1517, Germini, Franco-Lothar (Huck): http://trionfi.com/germini-1517-1519. (published 2012, in English).

1506, Germini: Pratesi at http://www.naibi.net/A/IPCS44N1.pdf (published in 2015 in Italian, translated by me, in bits with corrections on THF or online in one piece at http://pratesitranslations.blogspot.com ... on-on.html)

1477, Minchiate: Pratesi at http://www.naibi.net/A/30-PRISECO-Z.pdf (published in 1990, in Italian with abstract in English

1471, Minchiate: Pratesi at http://www.naibi.net/A/51-JURON-Z.pdf (published 1993, in French, with a review of the facs as known then)
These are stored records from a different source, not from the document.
-- pv_equiv track=rewrite | github.com/shan2312/DSA-Python-Solutions | Sliding_Window/num_subarrays_with_all_elements.py | get_count_sub_arrays_with_same_elements
-- ===== SOURCE A (Python) =====
-- from collections import defaultdict
--
-- def get_count_sub_arrays_with_same_elements(nums):
--     left = count = 0
--     count_distinct_elements = len(set(nums))
--     hashmap = defaultdict(int)
--
--     for right in range(len(nums)):
--         hashmap[nums[right]] += 1
--
--         while len(hashmap) == count_distinct_elements:
--             hashmap[nums[left]] -= 1
--             if hashmap[nums[left]] == 0:
--                 del hashmap[nums[left]]
--             left += 1
--             count += len(nums) - right
--
--     return count
-- ===== SOURCE B (Python) =====
-- def get_count_sub_arrays_with_same_elements(nums):
--     # Simpler per-start scan: for each left, grow a fresh set rightwards until it
--     # first holds every distinct value, then all n-right extensions are complete.
--     n = len(nums)
--     k = len(set(nums))
--     total = 0
--     for left in range(n):
--         seen = set()
--         for right in range(left, n):
--             seen.add(nums[right])
--             if len(seen) == k:
--                 total += n - right
--                 break
--     return total
-- ===== Notes on version B (the rewrite author's own statement) =====
-- stated objective: simpler
-- what changed: Replaces the right-expanding sliding window (shared hashmap of counts, inner while that shrinks from the left) by an independent per-start scan: for each left a fresh set grows rightwards until it first contains all k distinct values, then n-right is added and the scan breaks.
import Mathlib
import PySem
1466. Minchiate, Pulci letter, Best discussion, Pratesi at http://www.naibi.net/A/08-FLOLITE-Z.pdf (in English)

As far as when minchiate was invented, it was permissible to ignore the mentions from 1466 to 1477 as long as the next known reference was Aretino in 1543, because of the long gap with nothing in between, time enough for the two sets of mentions to refer to two unrelated games. But this is no longer the case, as Pratesi has argued, because of the 1506 and 1517 mentions discovered since, narrowing the gaps considerably. As for the two names "Germini" and "Minchaite", there is enough description attached to some of their later appearances (throughout the 16th and 17th century) to make it clear that they are much the same game., as indeed Pratesi has concluded.
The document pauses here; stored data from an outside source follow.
-- pv_equiv track=rewrite | github.com/SLAB-NLP/Doc-Structure-Parser | parser/filter_communities.py | split_to_ranges
-- ===== SOURCE A (Python) =====
-- def split_to_ranges(lst):
--     ranges = []
--     start = end = None
--     start_idx = end_idx = None
--
--     for idx, num in enumerate(lst):
--         if start is None:
--             start = num
--             end = num
--             start_idx = end_idx = idx
--         elif num == end + 1:
--             end = num
--             end_idx = idx
--         else:
--             ranges.append((start_idx, end_idx))
--             start = num
--             end = num
--             start_idx = end_idx = idx
--
--     # Append the last range
--     ranges.append((start_idx, end_idx))
--
--     return ranges
-- ===== SOURCE B (Python) =====
-- def split_to_ranges(lst):
--     ranges = []
--     n = len(lst)
--     i = 0
--     while i < n:
--         j = i
--         while j + 1 < n and lst[j + 1] == lst[j] + 1:
--             j += 1
--         ranges.append((i, j))
--         i = j + 1
--     return ranges
-- ===== Notes on version B (the rewrite author's own statement) =====
-- stated objective: alternative
-- what changed: Replaces A's single enumerate pass carrying start/end value-and-index state through four loop variables with an index-based two-pointer scan: an inner loop extends each consecutive run to its end, the outer loop jumps to the next run start; no per-element state machine.
-- outside the precondition, e.g. on split_to_ranges([]): A returns [(None, None)], B returns []
import Mathlib
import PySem

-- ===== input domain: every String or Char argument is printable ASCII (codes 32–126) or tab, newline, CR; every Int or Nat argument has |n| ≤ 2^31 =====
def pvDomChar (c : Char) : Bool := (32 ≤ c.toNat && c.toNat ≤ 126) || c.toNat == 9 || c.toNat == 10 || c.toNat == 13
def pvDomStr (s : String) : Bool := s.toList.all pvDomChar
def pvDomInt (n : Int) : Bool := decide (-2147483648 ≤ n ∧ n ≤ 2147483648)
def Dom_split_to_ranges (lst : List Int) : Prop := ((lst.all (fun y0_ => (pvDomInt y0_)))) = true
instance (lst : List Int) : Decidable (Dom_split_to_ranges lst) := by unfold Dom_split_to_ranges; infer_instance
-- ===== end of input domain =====

-- B replaces A's enumerate pass with loop-carried value/index state by an index two-pointer
-- run scan (objective: alternative, same cost); return value only, neither mutates its input.

-- ===== PORT A =====
-- state: (ranges, none | some (start, end, start_idx, end_idx)); 'none' is Python's start is None
def aStep (s : List (Int × Int) × Option (Int × Int × Int × Int)) (p : Int × Int) :
    List (Int × Int) × Option (Int × Int × Int × Int) :=
  match s.2 with
  | none => (s.1, some (p.2, p.2, p.1, p.1))
  | some (start, e, si, ei) =>
      if p.2 = e + 1 then (s.1, some (start, p.2, si, p.1))
      else (s.1 ++ [(si, ei)], some (p.2, p.2, p.1, p.1))

def split_to_ranges (lst : List Int) : List (Int × Int) :=
  let st := (PySem.List.enumerate lst 0).foldl aStep ([], none)
  match st.2 with
  | some (_, _, si, ei) => st.1 ++ [(si, ei)]
  | none => []  -- Python appends (None, None) here (empty lst); excluded by Pre_

-- ===== PORT B =====
-- inner while: extend the run starting at j to its last index
def runEnd (lst : List Int) (n j : Nat) : Nat :=
  if j + 1 < n ∧ lst.getD (j + 1) 0 = lst.getD j 0 + 1 then runEnd lst n (j + 1) else j
termination_by n - j

theorem runEnd_ge (lst : List Int) (n j : Nat) : j ≤ runEnd lst n j := by
  fun_induction runEnd <;> omega

-- outer while over run starts
def altGo (lst : List Int) (n i : Nat) (acc : List (Int × Int)) : List (Int × Int) :=
  if _h : i < n then
    let j := runEnd lst n i
    altGo lst n (j + 1) (acc ++ [((i : Int), (j : Int))])
  else acc
termination_by n - i
decreasing_by have := runEnd_ge lst n i; omega

def split_to_ranges_alt (lst : List Int) : List (Int × Int) :=
  altGo lst lst.length 0 []

-- ===== PRECONDITION & SPEC =====
-- Pre_ excludes only the empty list, on which A returns [(None, None)], not a pair of ints.
def Pre_split_to_ranges (lst : List Int) : Prop := lst ≠ []
instance (lst : List Int) : Decidable (Pre_split_to_ranges lst) := by
  unfold Pre_split_to_ranges; infer_instance

def pvWitness_split_to_ranges : List Int := [1, 2, 4]

def Spec_split_to_ranges (lst : List Int) (out : List (Int × Int)) : Prop := out = split_to_ranges_alt lst
instance (lst : List Int) (out : List (Int × Int)) : Decidable (Spec_split_to_ranges lst out) := by unfold Spec_split_to_ranges; infer_instance

-- ===== CLAIM (what is proved, stated in full; the proofs are below) =====
def Claim_equal_split_to_ranges : Prop := ∀ (lst : List Int), Dom_split_to_ranges lst → Pre_split_to_ranges lst → Spec_split_to_ranges lst (split_to_ranges lst)

-- ===== LEMMAS AND PROOFS =====

-- middle form both ports reduce to: runs of consecutive values, e = last value, ei = last index
def runsMid (si ei e : Int) : List Int → List (Int × Int)
  | [] => [(si, ei)]
  | v :: l => if v = e + 1 then runsMid si (ei + 1) v l
              else (si, ei) :: runsMid (ei + 1) (ei + 1) v l

def aFin (st : List (Int × Int) × Option (Int × Int × Int × Int)) : List (Int × Int) :=
  match st.2 with
  | some (_, _, si, ei) => st.1 ++ [(si, ei)]
  | none => []

theorem aLoop_eq (l : List Int) : ∀ (ei : Int) (ranges : List (Int × Int)) (start e si : Int),
    aFin ((PySem.List.enumerate l (ei + 1)).foldl aStep (ranges, some (start, e, si, ei)))
      = ranges ++ runsMid si ei e l := by
  induction l with
  | nil => intro ei ranges start e si; simp [PySem.List.enumerate, aFin, runsMid]
  | cons v l ih =>
    intro ei ranges start e si
    rw [PySem.List.enumerate_cons]
    by_cases hv : v = e + 1
    · simpa [List.foldl_cons, aStep, hv, runsMid, add_assoc] using ih (ei + 1) ranges start v si
    · have h2 := ih (ei + 1) (ranges ++ [(si, ei)]) v v (ei + 1)
      simp only [List.foldl_cons, aStep, if_neg hv, runsMid]
      rw [h2, List.append_assoc, List.singleton_append]

theorem runEnd_eq (lst : List Int) (n : Nat) (hn : n = lst.length) (j : Nat) :
    j < n → ∀ (si : Int),
    runsMid si (j : Int) (lst.getD j 0) (lst.drop (j + 1))
      = (si, (runEnd lst n j : Int)) ::
        (if runEnd lst n j + 1 < n then
          runsMid ((runEnd lst n j + 1 : Nat) : Int) ((runEnd lst n j + 1 : Nat) : Int)
            (lst.getD (runEnd lst n j + 1) 0) (lst.drop (runEnd lst n j + 2))
         else []) := by
  fun_induction runEnd lst n j with
  | case1 j hcond ih =>
    intro hj si
    obtain ⟨hlt, hc⟩ := hcond
    have hdrop : lst.drop (j + 1) = lst.getD (j + 1) 0 :: lst.drop (j + 2) := by
      rw [List.getD_eq_getElem lst 0 (by omega), List.drop_eq_getElem_cons (by omega)]
    rw [hdrop, runsMid, if_pos hc]
    have := ih hlt si
    rw [show ((j : Int) + 1) = ((j + 1 : Nat) : Int) by push_cast; ring]
    exact this
  | case2 j hcond =>
    intro hj si
    by_cases hlt : j + 1 < n
    · have hc : ¬ lst.getD (j + 1) 0 = lst.getD j 0 + 1 := fun h => hcond ⟨hlt, h⟩
      have hdrop : lst.drop (j + 1) = lst.getD (j + 1) 0 :: lst.drop (j + 2) := by
        rw [List.getD_eq_getElem lst 0 (by omega), List.drop_eq_getElem_cons (by omega)]
      rw [hdrop, runsMid, if_neg hc, if_pos hlt]
      push_cast
      ring_nf
    · have hdrop : lst.drop (j + 1) = [] := List.drop_eq_nil_of_le (by omega)
      rw [hdrop, runsMid, if_neg hlt]

theorem altGo_eq (lst : List Int) (n : Nat) (hn : n = lst.length) (i : Nat) (acc : List (Int × Int)) :
    altGo lst n i acc
      = acc ++ (if i < n then runsMid (i : Int) (i : Int) (lst.getD i 0) (lst.drop (i + 1)) else []) := by
  fun_induction altGo lst n i acc with
  | case1 i acc h j ih =>
    rw [ih, if_pos h, runEnd_eq lst n hn i h (i : Int)]
    simp only [List.append_assoc, List.singleton_append]
    rfl
  | case2 i acc h =>
    rw [if_neg h, List.append_nil]

-- ===== VERDICT (by name: the statement is the Claim_ definition above) =====
theorem split_to_ranges_spec : Claim_equal_split_to_ranges := by
  intro lst _ hpre
  unfold Spec_split_to_ranges
  cases lst with
  | nil => exact absurd rfl hpre
  | cons x l =>
    have hA : split_to_ranges (x :: l)
        = aFin ((PySem.List.enumerate (x :: l) 0).foldl aStep ([], none)) := rfl
    rw [hA, PySem.List.enumerate_cons, List.foldl_cons]
    have hstep : aStep ([], none) (0, x) = ([], some (x, x, 0, 0)) := rfl
    rw [hstep, show (0 : Int) + 1 = 0 + 1 from rfl, aLoop_eq l 0 [] x x 0]
    rw [split_to_ranges_alt, altGo_eq (x :: l) (x :: l).length rfl 0 []]
    simp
So what else is there, by which we could date the ChVI cards? As I mentioned earlier, it would help if we knew when Florence started putting numbers on their printed tarot decks. Then it was no longer necessary to memorize the order, and if someone wanted to place the ChVI cards in order, the numbers would help.. Unfortunately we have no direct evidence for the relevant time and place. The first deck I know of with numbers painted on its trumps is the Sola-Busca, if the c. 1490 dating is accurate (and some have disputed it). There are also the Budapest/Metropolitan, of uncertain date, and the Leber. These are all Ferrarese-inspired. Of more Florentine influence is the Rosenwald, of Perugia probably printed within a few years after 1507, since the paper used as filling inside the sheet is from that year and place, as Pratesi has shown. Despite this evidence, we still don't know when numbers started being used in Florence, unfortunately, or how long it would take an owner to mar the cards so as to put those numbers on the cards.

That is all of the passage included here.